In island nations where agricultural land is limited, fisheries are the primary source of protein and, often, the only source of income, said Simon Donner, a researcher at Princeton University studying the impacts of climate change.

Australia’s 2,000-km-long Great Barrier Reef attracted over six billion dollars in international tourist income in 2006 alone.

And the half billion people or so that depend on reefs are the least responsible for fossil fuel emissions, emitting less than ten percent of the average U.S. citizen, he told IPS.

Climate change is also raising ocean temperatures, which has resulted in coral bleaching. Last year, warm waters resulted in significant damage to the Great Barrier Reef. In 2005, the corals in the Caribbean suffered an unprecedented die-off from very warm waters.
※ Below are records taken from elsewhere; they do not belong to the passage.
-- pv_equiv track=rewrite | github.com/Amo10/Computer-Science-2014-2015 | playing_with_randoms_Aidan.py | get_mode
-- ===== SOURCE A (Python) =====
-- def get_mode(numlist,numdict):
--     mode = 0
--     for i in numdict:
--         if numdict[i] > mode:
--             mode = numdict[i]
--     modelist = []
--     for i in numdict:
--         if numdict[i] == mode:
--             modelist.append(i)
--     return modelist
-- ===== SOURCE B (Python) =====
-- def get_mode(numlist, numdict):
--     # single pass: track running maximum and its keys together
--     mode = 0
--     modelist = []
--     for i in numdict:
--         v = numdict[i]
--         if v > mode:
--             mode = v
--             modelist = [i]
--         elif v == mode:
--             modelist.append(i)
--     return modelist
-- ===== Notes on version B (the rewrite author's own statement) =====
-- stated objective: alternative
-- what changed: Replaces A's two sequential passes (one to find the maximum value, one to collect matching keys) with a single pass that maintains the running maximum and the list of keys attaining it, resetting the list whenever a strictly larger value appears.
import Mathlib
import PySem

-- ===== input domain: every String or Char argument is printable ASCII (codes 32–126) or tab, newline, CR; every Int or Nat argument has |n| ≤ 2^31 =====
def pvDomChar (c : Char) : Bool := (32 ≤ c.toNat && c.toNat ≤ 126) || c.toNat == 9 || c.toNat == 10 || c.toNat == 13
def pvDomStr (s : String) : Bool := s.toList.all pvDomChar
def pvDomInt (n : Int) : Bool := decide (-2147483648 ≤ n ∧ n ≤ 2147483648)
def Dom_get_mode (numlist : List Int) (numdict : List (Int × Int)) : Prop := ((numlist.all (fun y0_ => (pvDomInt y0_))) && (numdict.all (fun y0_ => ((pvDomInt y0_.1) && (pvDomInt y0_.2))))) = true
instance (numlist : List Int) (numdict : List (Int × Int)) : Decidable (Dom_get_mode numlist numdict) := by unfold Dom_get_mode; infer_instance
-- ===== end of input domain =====

-- B merges A's two sequential passes into ONE pass tracking (running max, keys attaining it);
-- return values proved equal on all inputs (alternative decomposition, same asymptotic cost).

-- ===== PORT A =====
-- two passes over the dict's keys: first find the maximum value (starting from 0),
-- then collect the keys whose value equals it
def get_mode (numlist : List Int) (numdict : List (Int × Int)) : List Int :=
  let d := PySem.Dict.mk numdict
  let mode := d.keys.foldl (fun mode i => if d.getD i 0 > mode then d.getD i 0 else mode) 0
  d.keys.foldl (fun modelist i => if d.getD i 0 == mode then modelist ++ [i] else modelist) []

-- ===== PORT B =====
-- single pass: state (mode, modelist); a strictly larger value resets the list, an equal one appends
def get_mode_alt (numlist : List Int) (numdict : List (Int × Int)) : List Int :=
  let d := PySem.Dict.mk numdict
  (d.keys.foldl (fun (st : Int × List Int) i =>
      if d.getD i 0 > st.1 then (d.getD i 0, [i])
      else if d.getD i 0 == st.1 then (st.1, st.2 ++ [i])
      else st) ((0 : Int), ([] : List Int))).2

-- ===== PRECONDITION & SPEC =====
def Spec_get_mode (numlist : List Int) (numdict : List (Int × Int)) (out : List Int) : Prop := out = get_mode_alt numlist numdict
instance (numlist : List Int) (numdict : List (Int × Int)) (out : List Int) : Decidable (Spec_get_mode numlist numdict out) := by unfold Spec_get_mode; infer_instance

-- ===== CLAIM (what is proved, stated in full; the proofs are below) =====
def Claim_equal_get_mode : Prop := ∀ (numlist : List Int) (numdict : List (Int × Int)), Dom_get_mode numlist numdict → Spec_get_mode numlist numdict (get_mode numlist numdict)

-- ===== LEMMAS AND PROOFS =====

-- running maximum of A's first loop over the keys of d
def pvMaxv (d : PySem.Dict Int Int) (l : List Int) (m : Int) : Int :=
  l.foldl (fun m i => if d.getD i 0 > m then d.getD i 0 else m) m

theorem pvMaxv_cons (d : PySem.Dict Int Int) (i : Int) (t : List Int) (m : Int) :
    pvMaxv d (i :: t) m = pvMaxv d t (if d.getD i 0 > m then d.getD i 0 else m) := rfl

theorem pvMaxv_mono (d : PySem.Dict Int Int) (l : List Int) (m : Int) : m ≤ pvMaxv d l m := by
  induction l generalizing m with
  | nil => simp [pvMaxv]
  | cons i t ih =>
    rw [pvMaxv_cons]
    split_ifs with h
    · exact le_of_lt (lt_of_lt_of_le h (ih (d.getD i 0)))
    · exact ih m

-- B's fold from any state computes (final max, reset-or-keep accumulator ++ keys attaining the final max)
theorem pvB_fold (d : PySem.Dict Int Int) (l : List Int) (m : Int) (acc : List Int) :
    l.foldl (fun (st : Int × List Int) i =>
        if d.getD i 0 > st.1 then (d.getD i 0, [i])
        else if d.getD i 0 == st.1 then (st.1, st.2 ++ [i])
        else st) (m, acc)
      = (pvMaxv d l m,
         (if pvMaxv d l m > m then [] else acc) ++ l.filter (fun i => d.getD i 0 == pvMaxv d l m)) := by
  induction l generalizing m acc with
  | nil => simp [pvMaxv]
  | cons i t ih =>
    rw [List.foldl_cons, pvMaxv_cons, List.filter_cons]
    by_cases h : d.getD i 0 > m
    · rw [if_pos h, if_pos h, ih]
      have hle : d.getD i 0 ≤ pvMaxv d t (d.getD i 0) := pvMaxv_mono d t (d.getD i 0)
      have hm : m < pvMaxv d t (d.getD i 0) := lt_of_lt_of_le h hle
      rw [if_pos hm]
      by_cases h2 : pvMaxv d t (d.getD i 0) > d.getD i 0
      · rw [if_pos h2]
        have hne : (d.getD i 0 == pvMaxv d t (d.getD i 0)) = false := by
          simp only [beq_eq_false_iff_ne]; exact ne_of_lt h2
        rw [hne]
        simp
      · rw [if_neg h2]
        have heq : d.getD i 0 = pvMaxv d t (d.getD i 0) := le_antisymm hle (not_lt.mp h2)
        have hbe : (d.getD i 0 == pvMaxv d t (d.getD i 0)) = true := by
          rw [← heq]; exact beq_self_eq_true _
        rw [hbe]
        simp
    · rw [if_neg h, if_neg h]
      by_cases he : d.getD i 0 == m
      · rw [if_pos he, ih]
        have hem : d.getD i 0 = m := eq_of_beq he
        by_cases h2 : pvMaxv d t m > m
        · rw [if_pos h2, if_pos h2]
          have hne : (d.getD i 0 == pvMaxv d t m) = false := by
            simp only [beq_eq_false_iff_ne]; rw [hem]; exact ne_of_lt h2
          rw [hne]
          simp
        · rw [if_neg h2, if_neg h2]
          have heq : m = pvMaxv d t m := le_antisymm (pvMaxv_mono d t m) (not_lt.mp h2)
          have hbe : (d.getD i 0 == pvMaxv d t m) = true := by
            rw [hem, ← heq]; exact beq_self_eq_true _
          rw [hbe]
          simp
      · rw [if_neg (by simpa using he), ih]
        have hlt : d.getD i 0 < m := lt_of_le_of_ne (not_lt.mp h) (by simpa using he)
        have hne : (d.getD i 0 == pvMaxv d t m) = false := by
          simp only [beq_eq_false_iff_ne]
          exact ne_of_lt (lt_of_lt_of_le hlt (pvMaxv_mono d t m))
        rw [hne]
        simp

-- ===== VERDICT (by name: the statement is the Claim_ definition above) =====
theorem get_mode_spec : Claim_equal_get_mode := by
  intro numlist numdict _
  unfold Spec_get_mode get_mode get_mode_alt
  simp only []
  rw [pvB_fold (PySem.Dict.mk numdict) (PySem.Dict.mk numdict).keys 0 []]
  rw [PySem.List.foldl_append_if_eq_filter]
  simp only [List.nil_append]
  have : pvMaxv (PySem.Dict.mk numdict) (PySem.Dict.mk numdict).keys 0
      = (PySem.Dict.mk numdict).keys.foldl
          (fun mode i => if (PySem.Dict.mk numdict).getD i 0 > mode then (PySem.Dict.mk numdict).getD i 0 else mode) 0 := rfl
  rw [← this]
  split_ifs <;> simp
Reefs can often recover from bleaching if they are healthy to begin with and water temperatures cool. However, recovery will not be possible if CO2 levels rise to 500 ppm (parts per million) because there will not be enough carbonate ions left in the oceans for corals to grow, says Hoegh-Guldberg.

At that point, reefs will be transformed from being “thriving ecosystems into marine deserts”.

That shocking scenario may only be decades away based on the current business-as-usual model of ever increasing use of coal, oil and fossil fuels, as forecast last week by the International Energy Agency (IEA).

The IEA estimates that fossil fuel emissions will rise 57 percent by 2030, at which point CO2 levels are very likely to be in the 450 to 500 ppm range, some experts suggest.

Even the best case scenario of massive cuts in emissions, and achieving the Intergovernmental Panel on Climate Change (IPCC) goal of CO2 stabilisation at 500 ppm by 2050, may simply delay the demise of reefs by another 20 years.

The crisis is here. Going beyond 500 ppm is not an option, it invites catastrophe, says Hoegh-Guldberg.

This a new finding and not everyone agrees.

“I don’t think 500 ppm is the critical threshold,” Ulf Riebesell, a scientist at Leibniz Institute of Marine Sciences in Kiel, Germany told IPS.

Riebesell’s own work in Norway’s cold fjords, published in the magazine Nature Nov. 11, shows that increased levels of CO2 spark plankton blooms in the oceans and may substantially increase the oceans’ ability to absorb carbon from the atmosphere. It would accelerate the existing biological conveyor belt where plankton and the carbon they absorb sink to the bottom of the sea.

If his finding plays out in all parts of the world’s oceans, that would be very good news, slowing the rate of CO2 build-up in the atmosphere. However, there are still likely to be impacts on the oceans. Riebesell worries that all that extra carbon in the deep ocean will turn it acidic – currently only the top layer is being affected.

Another impact may be the creation of large oxygen-deficient areas, or dead zones. When plankton blooms die, they take oxygen from the water, creating vast areas where little can live, as happens currently in the Gulf of Mexico.

Riebesell did not look at impacts on corals, but says that the decline in calcification the Australians have found will affect shell-forming phytoplankton and could slow this biological conveyor that takes carbon into the deep ocean. But that is the subject of intense debate.

“I am certain that scientists will discover further biological feedback mechanisms in the near future,” he says.

It also may also be that by the time carbon dioxide levels are high enough to stop reef building, most of the world’s corals will have been killed by bleaching because the oceans have warmed significantly.

“If you are a coral, pick your poison,” observes Donner.

“The threat to coral reefs is so great, so existential, that you are seeing even the most cautious, reticent scientists shouting from the rooftops,” he says.